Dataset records
-- pv_equiv track=rewrite | github.com/zhihao-chen/NLP-experiments | nlp/processors/utils_ee.py | get_char2tok_span
-- ===== SOURCE A (Python) =====
-- def get_char2tok_span(tok2char_span):
--     """
--     get a map from character level index to token level span
--     e.g. "She is singing" -> [
--                              [0, 1], [0, 1], [0, 1], # She
--                              [-1, -1] # whitespace
--                              [1, 2], [1, 2], # is
--                              [-1, -1] # whitespace
--                              [2, 3], [2, 3], [2, 3], [2, 3], [2, 3], [2, 3], [2, 3] # singing
--                              ]
--
--      tok2char_span： a map from token index to character level span
--     """
--
--     # get the number of characters
--     char_num = None
--     for tok_ind in range(len(tok2char_span) - 1, -1, -1):
--         if tok2char_span[tok_ind][1] != 0:
--             char_num = tok2char_span[tok_ind][1]
--             break
--
--     # build a map: char index to token level span
--     char2tok_span = [[-1, -1] for _ in range(char_num)]  # 除了空格，其他字符均有对应token
--     for tok_ind, char_sp in enumerate(tok2char_span):
--         for char_ind in range(char_sp[0], char_sp[1]):
--             tok_sp = char2tok_span[char_ind]
--             # 因为在bert中，char to tok 也可能出现1对多的情况，比如韩文。
--             # 所以char_span的pos1以第一个tok_ind为准，pos2以最后一个tok_ind为准
--             if tok_sp[0] == -1:  # 第一次赋值以后不再修改
--                 tok_sp[0] = tok_ind
--             tok_sp[1] = tok_ind + 1  # 每一次都更新
--     return char2tok_span
-- ===== SOURCE B (Python) =====
-- def get_char2tok_span(tok2char_span):
--     # character count: end of the LAST token whose span end is nonzero
--     ends = [sp[1] for sp in tok2char_span if sp[1] != 0]
--     char_num = ends[-1]
--     # transposed traversal: for each character, collect the tokens covering it
--     char2tok_span = []
--     for char_ind in range(char_num):
--         covering = [tok_ind for tok_ind, sp in enumerate(tok2char_span)
--                     if sp[0] <= char_ind < sp[1]]
--         if covering:
--             char2tok_span.append([covering[0], covering[-1] + 1])
--         else:
--             char2tok_span.append([-1, -1])
--     return char2tok_span
-- ===== Notes on version B (the rewrite author's own statement) =====
-- stated objective: alternative
-- what changed: B keeps the same char_num (end of the last token with nonzero span end, via a comprehension) but replaces A's token-outer loop that mutates a preallocated array in place (first-assign/update-always trick, with Python negative-index wraparound on negative starts) by a transposed, pure traversal: for each character index it collects the list of tokens covering it and emits [first, last+1] or [-1,-1].
-- outside the precondition, e.g. on get_char2tok_span([[-1, 1], [0, 2]]): A returns [[0, 2], [0, 2]], B returns [[0, 2], [1, 2]]
import Mathlib
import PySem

— Task prompt —
How many lines in the data above contain the string "index"? Reply with only the number.

— Solution for this problem —
4